Porto Itapoá lidera em cabotagem no Sul do Brasil e contribui para evitar a emissão de até 259 mil toneladas de CO₂
Estimativa tem como base estudo da (CNI), aponta que a cabotagem emite entre 12% e 15% menos CO₂ o que o transporte rodoviário emite para movimentar a mesma carga em longas distâncias
Foto: Divulgação O avanço da cabotagem no Porto Itapoá já apresenta impactos concretos não apenas para a logística nacional, mas também para o meio ambiente. Com uma movimentação próxima de 298 mil TEUs em 2025 — crescimento de 32% em relação ao ano anterior — Como operador logístico, o terminal contribuiu para evitar a emissão de 259 mil toneladas de CO₂ em comparação ao transporte exclusivamente por caminhão.
A estimativa tem como base dados divulgados em estudo da CNI (Confederação Nacional da Indústria - CNI), segundo o qual a cabotagem emite apenas entre 12% e 15% do CO₂ produzido pelo modal rodoviário para transportar o mesmo volume de carga. O levantamento também destaca que o fortalecimento da navegação costeira é estratégico para reduzir o chamado Custo Brasil e acelerar a descarbonização do setor logístico nacional.
Em 2025, o Porto Itapoá se consolidou como o terminal de contêineres que mais movimentou cargas por cabotagem na Região Sul do Brasil. O crescimento expressivo reforça uma tendência de expansão que segue acelerada também em 2026. Apenas no primeiro bimestre deste ano, foram movimentados 52 mil TEUs na cabotagem, contra 41 mil TEUs registrados no mesmo período de 2025, que representa um crescimento de 27%.
Para o CEO do Porto Itapoá, Ricardo Arten, o avanço da cabotagem representa um passo importante para tornar a logística brasileira mais sustentável. "Quando ampliamos o uso da cabotagem, reduzimos significativamente as emissões de gases de efeito estufa, além de diminuir a circulação de caminhões nas estradas. É um ganho ambiental relevante para toda a cadeia logística e para o país", afirma.
Além da questão ambiental, a cabotagem também apresenta vantagens econômicas importantes. Dados da ABAC (Associação Brasileira de Armadores de Cabotagem) apontam que o modal permite reduzir em até 30% os custos de frete em rotas estratégicas, graças à economia de escala proporcionada pelo transporte marítimo.

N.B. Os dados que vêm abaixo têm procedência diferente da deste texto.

lemma pvGetDset_self {α : Type} [Inhabited α] (l : List α) (i : Nat) (d : α) (v : α) (h : i < l.length) :
    (l.set i v).getD i d = v := by
  simp [List.getD_eq_getElem?_getD, List.getElem?_set_self h]

lemma pvGetDset_ne {α : Type} [Inhabited α] (l : List α) (i i' : Nat) (d : α) (v : α) (h : i ≠ i') :
    (l.set i v).getD i' d = l.getD i' d := by
  simp [List.getD_eq_getElem?_getD, List.getElem?_set_ne h]

lemma pvInv_set (freq : List Int) (chars : List Char) (K : Nat) (mem : List (List Int))
    (hInv : pvInv freq chars K mem) (i j : Nat) (hi : i ≤ freq.length) (hj : j ≤ K) (v : Int)
    (hv : v = pvHc freq chars i j 0) :
    pvInv freq chars K (mem.set i ((mem.getD i []).set j v)) := by
  obtain ⟨hL, hR, h0, h4⟩ := hInv
  have hiL : i < mem.length := by omega
  have hrow : mem.getD i [] = mem[i] := by
    simp [List.getD_eq_getElem?_getD, List.getElem?_eq_getElem hiL]
  have hrlen : (mem.getD i []).length = K + 1 := by rw [hrow]; exact hR _ (List.getElem_mem hiL)
  refine ⟨by simp [hL], ?_, ?_, ?_⟩
  · intro r hr
    rcases List.mem_or_eq_of_mem_set hr with h | h
    · exact hR r h
    · rw [h, List.length_set]; exact hrlen
  · intro j' hj'
    by_cases he : i = freq.length
    · rw [← he, pvGetDset_self _ _ _ _ hiL]
      by_cases hjj : j = j'
      · rw [← hjj, pvGetDset_self _ _ _ _ (by omega), hv, he, pvHc_base _ _ _ _ _ (le_refl _)]
      · rw [pvGetDset_ne _ _ _ _ _ hjj, he]; exact h0 j' hj'
    · rw [pvGetDset_ne _ _ _ _ _ he]; exact h0 j' hj'
  · intro i' j' hi' hj'
    by_cases he : i = i'
    · rw [← he, pvGetDset_self _ _ _ _ hiL]
      by_cases hjj : j = j'
      · rw [← hjj, pvGetDset_self _ _ _ _ (by omega), hv]; right; rfl
      · rw [pvGetDset_ne _ _ _ _ _ hjj]
        have := h4 i j' (by omega) hj'
        rw [← he] at *; exact this
    · rw [pvGetDset_ne _ _ _ _ _ he]; exact h4 i' j' hi' hj'

lemma pvFoldA (freq : List Int) (chars : List Char) (K fuel i j : Nat) (curr : Int)
    (hrec : ∀ j' mem, j' ≤ K → pvInv freq chars K mem →
       (pvHelperA freq chars fuel (i+1) j' 0 mem).1 = pvHc freq chars (i+1) j' 0 ∧
       pvInv freq chars K ((pvHelperA freq chars fuel (i+1) j' 0 mem).2))
    (hj : j ≤ K) :
    ∀ (opts : List (Int × Int)) (st : Int × List (List Int)), pvInv freq chars K st.2 →
      (opts.foldl (fun (st : Int × List (List Int)) lc =>
          if curr > lc.1 ∧ (j:Int) ≥ curr - lc.1 then
            (min st.1 (lc.2 + (pvHelperA freq chars fuel (i+1) (((j:Int) + lc.1 - curr).toNat) 0 st.2).1),
             (pvHelperA freq chars fuel (i+1) (((j:Int) + lc.1 - curr).toNat) 0 st.2).2)
          else st) st).1 =
        opts.foldl (fun mn lc => if curr > lc.1 ∧ (j:Int) ≥ curr - lc.1 then
            min mn (lc.2 + pvHc freq chars (i+1) (((j:Int) + lc.1 - curr).toNat) 0) else mn) st.1 ∧
      pvInv freq chars K
        ((opts.foldl (fun (st : Int × List (List Int)) lc =>
          if curr > lc.1 ∧ (j:Int) ≥ curr - lc.1 then
            (min st.1 (lc.2 + (pvHelperA freq chars fuel (i+1) (((j:Int) + lc.1 - curr).toNat) 0 st.2).1),
             (pvHelperA freq chars fuel (i+1) (((j:Int) + lc.1 - curr).toNat) 0 st.2).2)
          else st) st).2) := by
  intro opts
  induction opts with
  | nil => intro st hst; exact ⟨rfl, hst⟩
  | cons lc rest ihl =>
    intro st hst
    simp only [List.foldl_cons]
    by_cases hglc : curr > lc.1 ∧ (j:Int) ≥ curr - lc.1
    · rw [if_pos hglc, if_pos hglc]
      have hj' : ((j:Int) + lc.1 - curr).toNat ≤ K := by omega
      obtain ⟨hv, hI⟩ := hrec (((j:Int) + lc.1 - curr).toNat) st.2 hj' hst
      rw [hv]
      exact ihl (min st.1 (lc.2 + pvHc freq chars (i+1) (((j:Int) + lc.1 - curr).toNat) 0),
             (pvHelperA freq chars fuel (i+1) (((j:Int) + lc.1 - curr).toNat) 0 st.2).2) hI
    · rw [if_neg hglc, if_neg hglc]
      exact ihl st hst
-- pv_equiv track=rewrite | github.com/n4o847/gcj-2021 | round-2/02-matrygons/main.py | find
-- ===== SOURCE A (Python) =====
-- def find(N):
--     if N <= 1:
--         return 0
--     res = 0
--     for d in range(2, N + 1):
--         if N % d != 0:
--             continue
--         res = max(res, find(N // d - 1) + 1)
--     return res
-- ===== SOURCE B (Python) =====
-- def _chain(N, memo):
--     # longest chain from N, with memo mapping k -> answer for k
--     if N <= 1:
--         return 0
--     if N in memo:
--         return memo[N]
--     best = 1  # the trivial divisor d = N gives a chain of length 1
--     d = 2
--     while d * d <= N:
--         if N % d == 0:
--             best = max(best, _chain(N // d - 1, memo) + 1,
--                        _chain(d - 1, memo) + 1)
--         d += 1
--     memo[N] = best
--     return best
--
--
-- def find(N):
--     return _chain(N, {})
-- ===== Notes on version B (the rewrite author's own statement) =====
-- stated objective: faster
-- what changed: B replaces A's unmemoized recursion with a full 2..N divisor scan per call by a top-down memoized recursion (a dict of already-solved subproblems threaded through the calls) that enumerates divisors only up to sqrt(N), handling each divisor d together with its codivisor N//d (whose reduction N//(N//d)-1 = d-1) and seeding the maximum with 1 for the trivial divisor d = N.
import Mathlib
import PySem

m único navio pode transportar o equivalente a 200 ou até 300 caminhões em uma única viagem, diluindo custos operacionais como combustível, tripulação e manutenção em um volume muito maior de cargas.
"A cabotagem oferece uma combinação extremamente competitiva entre eficiência logística, previsibilidade operacional e redução de custos. Para muitas cadeias produtivas, ela já se tornou uma alternativa economicamente mais vantajosa do que o transporte rodoviário em longas distâncias", destaca Arten.
Com mais de 8 mil quilômetros de litoral e grande concentração industrial próxima à costa, o Brasil possui potencial para ampliar significativamente a participação da cabotagem na matriz logística nacional. Segundo a CNI, o país poderia quadruplicar o transporte de contêineres por cabotagem no longo prazo, desde que avance em investimentos portuários, infraestrutura logística e redução da burocracia.
"Nesse cenário, o Porto Itapoá vem ampliando sua atuação como um dos principais hubs da cabotagem brasileira, fortalecendo conexões logísticas mais eficientes, competitivas e sustentáveis para o mercado nacional", conclui Arten.